Expanded use of clot-busting therapy is strongly endorsed for patients with acute ischemic stroke, while mechanical thrombectomy devices garner only lukewarm support in updated acute ischemic stroke guidelines from the American Heart Association and American Stroke Association.
The "door-to-needle time" for intravenous administration of clot-busting recombinant tissue plasminogen activator (rtPA) should be within 60 minutes from hospital arrival, according to a new class I, evidence level A recommendation.
Clinicians are advised to consider a noncontrast brain CT or MRI and a series of blood tests in all patients with suspected ischemic stroke before administering rtPA, but ultimately, the guidelines (Stroke 2013 Jan. 31 [doi:10.1161/STR.0b013e318284056a]) state that "The only laboratory result required in all patients before fibrinolytics therapy is initiated is a glucose determination; use of finger-stick measurement devices is acceptable."
The treatment window for rtPA therapy is also extended from 3 hours to 4.5 hours after stroke onset – as recommended in the AHA/ASA 2009 update on the extended time window for administration of fibrinolytic agents (Stroke 2009;40:2945-8).
"It’s clear that time is brain," lead guideline author Dr. Edward Jauch, director of emergency medicine at the Medical University of South Carolina in Charleston, said in an interview. "We are making a much greater emphasis that patients should be evaluated as quickly as possible and get treated as quickly as possible to give them the maximum opportunity for benefit."
Dr. Jauch acknowledges that the recommendations could reignite the long-standing controversy over the use of rtPA in stroke patients, particularly in light of the Food and Drug Administration’s recent decision not to expand approval of rtPA to include treatment up to 4.5 hours, as the European Medicines Agency has done.
"The FDA makes decisions largely based on American data, and we make guidelines based on all available data," he said, noting that safety data were also obtained from Genentech, maker of the rtPA activase (Alteplase).
Two European trials – the third International Stroke Trial (Lancet 2012;379:2352-63) and a British meta-analysis (Lancet 2012;379:2364-72) – reported last year that rtPA therapy within 6 hours of symptom onset increased the proportion of people who were alive and independent on follow-up.
Dr. Patrick Lyden, chair of neurology and director of the stroke program at Cedars-Sinai Medical Center in Los Angeles, said reducing the battery of blood tests prior to rtPA administration is particularly important and pointed out that when the FDA first approved rtPA to treat stroke on the basis of a National Institutes of Health study, it "took the research protocol and turned it into a package insert.
"It’s taken the intervening 16 years for people to do studies and realize that you don’t need to do all the things in the package insert," he said. "So the American Heart Association, for the first time, is endorsing a much more practical, a much more optimal use of tPA for stroke."
The arrival of new classes of anticoagulants has prompted the AHA/ASA to add a new recommendation that the use of intravenous or intra-arterial rtPA in patients taking direct thrombin inhibitors like dabigatran (Pradaxa) or direct factor Xa inhibitors like rivaroxaban (Xarelto) "may be harmful" and is not recommended unless specialized testing is normal, or the patient has been off the drug for more than 2 days.

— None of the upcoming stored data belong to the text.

-- pv_equiv track=rewrite | github.com/Wheels-Heaman/CubeSolver | webcamFive.py | createRects
-- ===== SOURCE A (Python) =====
-- def createRects(CubeSize, CubieSize, TopLeft, Padding):
-- 	rects = []
-- 	sampleRects = []
-- 	stickerNo = 0
-- 	for x in range(CubeSize):
-- 		for y in range(CubeSize):
-- 			differenceX = x * CubieSize
-- 			differenceY = y * CubieSize
-- 			rects.append([(TopLeft[0] + differenceX, TopLeft[1] + differenceY), (TopLeft[0] + (differenceX + CubieSize), TopLeft[1] + (differenceY + CubieSize))])
-- 			sampleRects.append([(rects[stickerNo][0][0] + Padding, rects[stickerNo][0][1] + Padding), (rects[stickerNo][1][0] - Padding, rects[stickerNo][1][1]- Padding)])
-- 			stickerNo += 1
--
-- 	return rects, sampleRects
-- ===== SOURCE B (Python) =====
-- def createRects(CubeSize, CubieSize, TopLeft, Padding):
--     # Template-and-translate: build one base cell rectangle, translate it to form
--     # a column, translate the column to form the grid, then shrink each rect.
--     def shift(rect, dx, dy):
--         return [(px + dx, py + dy) for (px, py) in rect]
--
--     base = [(TopLeft[0], TopLeft[1]), (TopLeft[0] + CubieSize, TopLeft[1] + CubieSize)]
--     column = [shift(base, 0, y * CubieSize) for y in range(CubeSize)]
--     rects = [shift(r, x * CubieSize, 0) for x in range(CubeSize) for r in column]
--     sampleRects = [shift([r[0]], Padding, Padding) + shift([r[1]], -Padding, -Padding)
--                    for r in rects]
--     return rects, sampleRects
-- ===== Notes on version B (the rewrite author's own statement) =====
-- stated objective: alternative
-- what changed: A computes every rectangle's coordinates from the (x,y) indices inside one fused loop with a stickerNo counter indexing back into the growing rects list; B builds one template cell rectangle, forms a column by translating it, forms the grid by translating the column, and derives sampleRects by shifting each finished rect's corners.
import Mathlib
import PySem

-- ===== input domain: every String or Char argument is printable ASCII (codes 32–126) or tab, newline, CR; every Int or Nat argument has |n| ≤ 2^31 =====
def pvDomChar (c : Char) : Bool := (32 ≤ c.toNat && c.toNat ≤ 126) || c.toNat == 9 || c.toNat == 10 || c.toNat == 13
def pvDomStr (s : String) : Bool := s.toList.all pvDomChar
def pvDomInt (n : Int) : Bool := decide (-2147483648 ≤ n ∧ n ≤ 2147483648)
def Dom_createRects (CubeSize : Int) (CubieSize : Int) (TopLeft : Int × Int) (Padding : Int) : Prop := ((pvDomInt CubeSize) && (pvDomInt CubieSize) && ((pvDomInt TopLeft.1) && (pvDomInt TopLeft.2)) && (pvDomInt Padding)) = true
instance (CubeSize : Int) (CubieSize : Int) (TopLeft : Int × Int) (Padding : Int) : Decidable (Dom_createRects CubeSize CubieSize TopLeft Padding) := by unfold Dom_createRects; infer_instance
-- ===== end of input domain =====

-- B replaces A's fused index-arithmetic loop (append + stickerNo self-indexing) with a
-- template-and-translate construction: one base cell rect, translated into a column, then a grid,
-- then corner-shifted into sampleRects (objective: alternative).

-- ===== PORT A =====
-- inner loop body of A: state is (rects, sampleRects, stickerNo)
def createRectsStep (CubieSize : Int) (TopLeft : Int × Int) (Padding : Int) (x : Int)
    (st : List (List (Int × Int)) × List (List (Int × Int)) × Int) (y : Int) :
    List (List (Int × Int)) × List (List (Int × Int)) × Int :=
  let rects := st.1
  let sampleRects := st.2.1
  let stickerNo := st.2.2
  let differenceX := x * CubieSize
  let differenceY := y * CubieSize
  let rects' := rects ++ [[(TopLeft.1 + differenceX, TopLeft.2 + differenceY),
                           (TopLeft.1 + (differenceX + CubieSize), TopLeft.2 + (differenceY + CubieSize))]]
  -- rects[stickerNo][0] / rects[stickerNo][1]: the index is always in range in A, so .getD never supplies its default
  let r := (PySem.List.pyGet? rects' stickerNo).getD []
  let r0 := (PySem.List.pyGet? r 0).getD (0, 0)
  let r1 := (PySem.List.pyGet? r 1).getD (0, 0)
  let sampleRects' := sampleRects ++ [[(r0.1 + Padding, r0.2 + Padding), (r1.1 - Padding, r1.2 - Padding)]]
  (rects', sampleRects', stickerNo + 1)

def createRects (CubeSize : Int) (CubieSize : Int) (TopLeft : Int × Int) (Padding : Int) : (List (List (Int × Int))) × (List (List (Int × Int))) :=
  let st := (PySem.List.pyRange 0 CubeSize 1).foldl
    (fun st x => (PySem.List.pyRange 0 CubeSize 1).foldl (createRectsStep CubieSize TopLeft Padding x) st)
    ([], [], 0)
  (st.1, st.2.1)

-- ===== PORT B =====
-- Source B's shift helper: translate every corner of a rect by (dx, dy)
def pvShift (rect : List (Int × Int)) (dx dy : Int) : List (Int × Int) :=
  rect.map (fun p => (p.1 + dx, p.2 + dy))

def createRects_alt (CubeSize : Int) (CubieSize : Int) (TopLeft : Int × Int) (Padding : Int) : (List (List (Int × Int))) × (List (List (Int × Int))) :=
  let base := [(TopLeft.1, TopLeft.2), (TopLeft.1 + CubieSize, TopLeft.2 + CubieSize)]
  let column := (PySem.List.pyRange 0 CubeSize 1).map (fun y => pvShift base 0 (y * CubieSize))
  let rects := (PySem.List.pyRange 0 CubeSize 1).flatMap (fun x => column.map (fun r => pvShift r (x * CubieSize) 0))
  -- r[0] / r[1]: every rect built above has exactly two corners, so .getD never supplies its default
  let sampleRects := rects.map (fun r =>
    pvShift [(PySem.List.pyGet? r 0).getD (0, 0)] Padding Padding ++
    pvShift [(PySem.List.pyGet? r 1).getD (0, 0)] (-Padding) (-Padding))
  (rects, sampleRects)

-- ===== PRECONDITION & SPEC =====
def Spec_createRects (CubeSize : Int) (CubieSize : Int) (TopLeft : Int × Int) (Padding : Int) (out : (List (List (Int × Int))) × (List (List (Int × Int)))) : Prop := out = createRects_alt CubeSize CubieSize TopLeft Padding
instance (CubeSize : Int) (CubieSize : Int) (TopLeft : Int × Int) (Padding : Int) (out : (List (List (Int × Int))) × (List (List (Int × Int)))) : Decidable (Spec_createRects CubeSize CubieSize TopLeft Padding out) := by unfold Spec_createRects; infer_instance

-- ===== CLAIM (what is proved, stated in full; the proofs are below) =====
def Claim_equal_createRects : Prop := ∀ (CubeSize : Int) (CubieSize : Int) (TopLeft : Int × Int) (Padding : Int), Dom_createRects CubeSize CubieSize TopLeft Padding → Spec_createRects CubeSize CubieSize TopLeft Padding (createRects CubeSize CubieSize TopLeft Padding)

-- ===== LEMMAS AND PROOFS =====

-- the rectangle A builds for cell (x, y)
def pvRectA (CubieSize : Int) (TopLeft : Int × Int) (x y : Int) : List (Int × Int) :=
  [(TopLeft.1 + x * CubieSize, TopLeft.2 + y * CubieSize),
   (TopLeft.1 + (x * CubieSize + CubieSize), TopLeft.2 + (y * CubieSize + CubieSize))]

-- the sample rect A builds from that rect
def pvSampleA (CubieSize : Int) (TopLeft : Int × Int) (Padding x y : Int) : List (Int × Int) :=
  [(TopLeft.1 + x * CubieSize + Padding, TopLeft.2 + y * CubieSize + Padding),
   (TopLeft.1 + (x * CubieSize + CubieSize) - Padding, TopLeft.2 + (y * CubieSize + CubieSize) - Padding)]

theorem createRectsStep_eq (c : Int) (t : Int × Int) (p x y : Int)
    (rects samples : List (List (Int × Int))) :
    createRectsStep c t p x (rects, samples, (rects.length : Int)) y =
      (rects ++ [pvRectA c t x y], samples ++ [pvSampleA c t p x y],
       ((rects.length : Int) + 1)) := by
  simp [createRectsStep, pvRectA, pvSampleA]

theorem inner_fold (c : Int) (t : Int × Int) (p x : Int) (ys : List Int)
    (rects samples : List (List (Int × Int))) :
    ys.foldl (createRectsStep c t p x) (rects, samples, (rects.length : Int)) =
      (rects ++ ys.map (pvRectA c t x),
       samples ++ ys.map (pvSampleA c t p x),
       ((rects ++ ys.map (pvRectA c t x)).length : Int)) := by
  induction ys generalizing rects samples with
  | nil => simp
  | cons y ys ih =>
    simp only [List.foldl_cons, createRectsStep_eq]
    rw [show ((rects.length : Int) + 1) = (((rects ++ [pvRectA c t x y]).length : Int)) by simp]
    rw [ih]
    simp

theorem outer_fold (c : Int) (t : Int × Int) (p : Int) (ys xs : List Int)
    (rects samples : List (List (Int × Int))) :
    xs.foldl (fun st x => ys.foldl (createRectsStep c t p x) st)
        (rects, samples, (rects.length : Int)) =
      (rects ++ xs.flatMap (fun x => ys.map (pvRectA c t x)),
       samples ++ xs.flatMap (fun x => ys.map (pvSampleA c t p x)),
       ((rects ++ xs.flatMap (fun x => ys.map (pvRectA c t x))).length : Int)) := by
  induction xs generalizing rects samples with
  | nil => simp
  | cons a xs ih =>
    simp only [List.foldl_cons, inner_fold, ih]
    simp

-- B's grid rect for (x, y) is A's rect
theorem rect_eq (c : Int) (t : Int × Int) (x y : Int) :
    pvShift (pvShift [(t.1, t.2), (t.1 + c, t.2 + c)] 0 (y * c)) (x * c) 0 =
      pvRectA c t x y := by
  simp [pvShift, pvRectA]; omega

-- B's shrink of A's rect is A's sample rect
theorem sample_eq (c : Int) (t : Int × Int) (p x y : Int) :
    (pvShift [(PySem.List.pyGet? (pvRectA c t x y) 0).getD (0, 0)] p p ++
     pvShift [(PySem.List.pyGet? (pvRectA c t x y) 1).getD (0, 0)] (-p) (-p)) =
      pvSampleA c t p x y := by
  simp [pvShift, pvRectA, pvSampleA, PySem.List.pyGet?, PySem.List.pyIdx?]
  omega

-- ===== VERDICT (by name: the statement is the Claim_ definition above) =====
theorem createRects_spec : Claim_equal_createRects := by
  intro CubeSize CubieSize TopLeft Padding _
  unfold Spec_createRects createRects createRects_alt
  have h := outer_fold CubieSize TopLeft Padding
    (PySem.List.pyRange 0 CubeSize 1) (PySem.List.pyRange 0 CubeSize 1) [] []
  simp only [List.length_nil, Int.natCast_zero] at h
  rw [h]
  simp only [List.nil_append]
  have hB : (fun x => List.map (fun r => pvShift r (x * CubieSize) 0)
        (List.map (fun y => pvShift [(TopLeft.1, TopLeft.2),
            (TopLeft.1 + CubieSize, TopLeft.2 + CubieSize)] 0 (y * CubieSize))
          (PySem.List.pyRange 0 CubeSize 1))) =
      (fun x => List.map (pvRectA CubieSize TopLeft x) (PySem.List.pyRange 0 CubeSize 1)) := by
    funext x
    rw [List.map_map]
    apply List.map_congr_left
    intro y _
    exact rect_eq CubieSize TopLeft x y
  rw [hB]
  refine Prod.ext rfl ?_
  simp only [List.map_flatMap, List.map_map]
  apply List.flatMap_congr
  intro x _
  apply List.map_congr_left
  intro y _
  simp only [Function.comp]
  exact sample_eq CubieSize TopLeft Padding x y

"I think that’s overreaching; I don’t think the data support that," said Dr. Lyden, who was not a member of the guidelines writing committee. He added that his team has had "no safety issues whatsoever" when administering the anticoagulant argatroban in patients on rtPA.

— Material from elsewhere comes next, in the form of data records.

-- pv_equiv track=rewrite | github.com/SIDED00R/Code_training | 프로그래머스/lv0/120904. 숫자 찾기/숫자 찾기.py | solution
-- ===== SOURCE A (Python) =====
-- def solution(num, k):
--     count = 0
--     find = 0
--     while num != 0:
--         count += 1
--         if k == num % 10:
--             find = count
--         num //= 10
--     if find == 0:
--         return -1
--
--     return count - find + 1
-- ===== SOURCE B (Python) =====
-- def solution(num, k):
--     digits = []
--     while num != 0:
--         digits.append(num % 10)
--         num //= 10
--     digits.reverse()
--     if k in digits:
--         return digits.index(k) + 1
--     return -1
-- ===== Notes on version B (the rewrite author's own statement) =====
-- stated objective: idiomatic
-- what changed: A tracks count/find registers inside one digit-extraction loop; B materialises the digit list, reverses it, and answers with a membership test plus first-index lookup, so no positional bookkeeping happens during extraction.
import Mathlib
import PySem

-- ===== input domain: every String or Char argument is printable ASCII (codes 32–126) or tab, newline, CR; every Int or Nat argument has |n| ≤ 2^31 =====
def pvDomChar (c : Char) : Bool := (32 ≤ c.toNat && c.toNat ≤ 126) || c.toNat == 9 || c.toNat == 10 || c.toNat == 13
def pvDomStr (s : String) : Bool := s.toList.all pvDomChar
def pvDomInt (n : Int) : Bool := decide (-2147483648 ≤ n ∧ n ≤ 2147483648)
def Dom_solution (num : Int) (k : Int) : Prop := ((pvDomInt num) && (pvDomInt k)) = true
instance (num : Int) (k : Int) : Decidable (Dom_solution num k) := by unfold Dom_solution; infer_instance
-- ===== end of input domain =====

-- B replaces A's single counting scan (count/find registers) by: build the digit list, reverse it,
-- then a membership test + first-index lookup; objective: simpler/idiomatic, not faster.

-- ===== PORT A =====
-- A's while loop; the guard 0 < num coincides with Python's num != 0 on Pre_ (0 ≤ num) and only makes the recursion total
def aLoop (k num count find : Int) : Int × Int :=
  if h : 0 < num then
    aLoop k (PySem.Int.floordiv num 10) (count + 1)
      (if k = PySem.Int.mod num 10 then count + 1 else find)
  else (count, find)
termination_by num.toNat
decreasing_by
  rw [PySem.Int.floordiv_eq_ediv_of_pos (by norm_num : (0:Int) < 10)]
  omega

def solution (num : Int) (k : Int) : Int :=
  let cf := aLoop k num 0 0
  if cf.2 = 0 then -1 else cf.1 - cf.2 + 1

-- ===== PORT B =====
-- B's first while loop: append num % 10, num //= 10 (same totalising guard as above)
def bLoop (num : Int) (acc : List Int) : List Int :=
  if h : 0 < num then
    bLoop (PySem.Int.floordiv num 10) (acc ++ [PySem.Int.mod num 10])
  else acc
termination_by num.toNat
decreasing_by
  rw [PySem.Int.floordiv_eq_ediv_of_pos (by norm_num : (0:Int) < 10)]
  omega

def solution_alt (num : Int) (k : Int) : Int :=
  let digits := (bLoop num []).reverse
  if digits.contains k then
    match PySem.List.index? digits k with
    | some j => (j : Int) + 1
    | none => -1   -- unreachable: k ∈ digits
  else -1

-- ===== PRECONDITION & SPEC =====
-- Pre_ excludes num < 0, on which A's while loop never terminates (num //= 10 stalls at -1), so A returns no value there.
def Pre_solution (num : Int) (k : Int) : Prop := 0 ≤ num
instance (num : Int) (k : Int) : Decidable (Pre_solution num k) := by unfold Pre_solution; infer_instance
def pvWitness_solution : Int × Int := (120904, 0)

def Spec_solution (num : Int) (k : Int) (out : Int) : Prop := out = solution_alt num k
instance (num : Int) (k : Int) (out : Int) : Decidable (Spec_solution num k out) := by unfold Spec_solution; infer_instance

-- ===== CLAIM (what is proved, stated in full; the proofs are below) =====
def Claim_equal_solution : Prop := ∀ (num : Int) (k : Int), Dom_solution num k → Pre_solution num k → Spec_solution num k (solution num k)

-- ===== LEMMAS AND PROOFS =====

/-- The digit list of `num`, least-significant first (cons form of `bLoop`). -/
def pvDigits (num : Int) : List Int :=
  if h : 0 < num then PySem.Int.mod num 10 :: pvDigits (PySem.Int.floordiv num 10) else []
termination_by num.toNat
decreasing_by
  rw [PySem.Int.floordiv_eq_ediv_of_pos (by norm_num : (0:Int) < 10)]
  omega

lemma bLoop_eq (num : Int) (acc : List Int) : bLoop num acc = acc ++ pvDigits num := by
  fun_induction bLoop num acc with
  | case1 num acc h ih => rw [pvDigits, dif_pos h, ih]; simp
  | case2 num acc h => rw [pvDigits, dif_neg h]; simp

def pvStep (k : Int) (p : Int × Int) (d : Int) : Int × Int :=
  (p.1 + 1, if k = d then p.1 + 1 else p.2)

lemma aLoop_eq (k num count find : Int) :
    aLoop k num count find = (pvDigits num).foldl (pvStep k) (count, find) := by
  fun_induction aLoop k num count find with
  | case1 num count find h ih =>
      rw [pvDigits, dif_pos h]
      simp only [List.foldl_cons, pvStep]
      exact ih
  | case2 num count find h => rw [pvDigits, dif_neg h]; simp

/-- Characterisation of A's fold over `rs.reverse` in terms of the MSB-first list `rs`. -/
lemma key (k : Int) (rs : List Int) :
    ((rs.reverse.foldl (pvStep k) ((0:Int), (0:Int))).1 = rs.length) ∧
    (k ∉ rs → (rs.reverse.foldl (pvStep k) ((0:Int), (0:Int))).2 = 0) ∧
    (∀ j, PySem.List.index? rs k = some j →
      (rs.reverse.foldl (pvStep k) ((0:Int), (0:Int))).2 = (rs.length : Int) - j) := by
  induction rs with
  | nil => simp [PySem.List.index?]
  | cons x t ih =>
      obtain ⟨ih1, ih2, ih3⟩ := ih
      have hrev : (x :: t).reverse = t.reverse ++ [x] := by simp
      rw [hrev, List.foldl_append]
      simp only [List.foldl_cons, List.foldl_nil, pvStep]
      refine ⟨?_, ?_, ?_⟩
      · simp only [List.length_cons, ih1]; push_cast; ring
      · intro hnm
        have hx : k ≠ x := fun h => hnm (h ▸ List.mem_cons_self)
        have ht : k ∉ t := fun h => hnm (List.mem_cons_of_mem _ h)
        simp only [if_neg hx]
        exact ih2 ht
      · intro j hj
        by_cases hx : x = k
        · subst hx
          rw [PySem.List.index?_cons_self] at hj
          cases hj
          simp only [if_pos rfl, ih1, List.length_cons]
          push_cast; ring
        · rw [PySem.List.index?_cons_of_ne _ hx] at hj
          obtain ⟨j', hj', rfl⟩ := Option.map_eq_some_iff.mp hj
          have hk : k ≠ x := fun h => hx h.symm
          rw [if_neg hk, ih3 j' hj', List.length_cons]
          push_cast; ring

lemma index?_lt_length {rs : List Int} {k : Int} {j : Nat}
    (h : PySem.List.index? rs k = some j) : j < rs.length := by
  obtain ⟨hk, _, _⟩ := PySem.List.getElem_of_index?_eq_some h
  exact hk

-- ===== VERDICT (by name: the statement is the Claim_ definition above) =====
theorem solution_spec : Claim_equal_solution := by
  intro num k _ hpre
  unfold Spec_solution solution solution_alt
  rw [bLoop_eq]
  simp only [List.nil_append]
  have hrev : pvDigits num = (pvDigits num).reverse.reverse := (List.reverse_reverse _).symm
  rw [aLoop_eq, hrev]
  generalize (pvDigits num).reverse = rs
  rw [List.reverse_reverse]
  obtain ⟨h1, h2, h3⟩ := key k rs
  by_cases hmem : k ∈ rs
  · have hcont : rs.contains k = true := List.contains_iff_mem.mpr hmem
    obtain ⟨j, hj⟩ := Option.isSome_iff_exists.mp
      ((PySem.List.index?_isSome_iff rs k).mpr hmem)
    have hjl : j < rs.length := index?_lt_length hj
    have hs := h3 j hj
    rw [if_pos hcont, hj]
    have hne : (rs.reverse.foldl (pvStep k) ((0:Int), (0:Int))).2 ≠ 0 := by
      rw [hs]; omega
    rw [if_neg hne, h1, hs]
    show (rs.length : Int) - ((rs.length : Int) - j) + 1 = (j : Int) + 1
    omega
  · have hcont : ¬ rs.contains k = true := fun h => hmem (List.contains_iff_mem.mp h)
    rw [if_pos (h2 hmem), if_neg hcont]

Dr. Jauch counters that data are lacking to support the safety of rtPA in patients on the new anticoagulants. Common blood tests – such as the international normalized ratio used for warfarin – do not register the anticoagulant effects of these drugs and reversal strategies are not yet known.
"As a community, we have a ways to go to figure out the optimal way to manage stroke in patients who come in on these drugs," he said.
When mechanical thrombectomy is pursued, stent retrievers are generally preferred to coil retrievers. The guidelines acknowledge that the Merci embolus retrieval system, Penumbra System, Solitaire FR, and TREVO thrombectomy devices "can be useful" in achieving recanalization alone or in combination with fibrinolytics in carefully selected patients, but that "their ability to improve patient outcomes has not been established" and continued study in randomized trials is warranted.
While these devices can restore blood flow very quickly, part of the problem in evaluating them is that the time from when the patient develops their stroke to when they get to the catheterization lab continues to increase, Dr. Jauch said.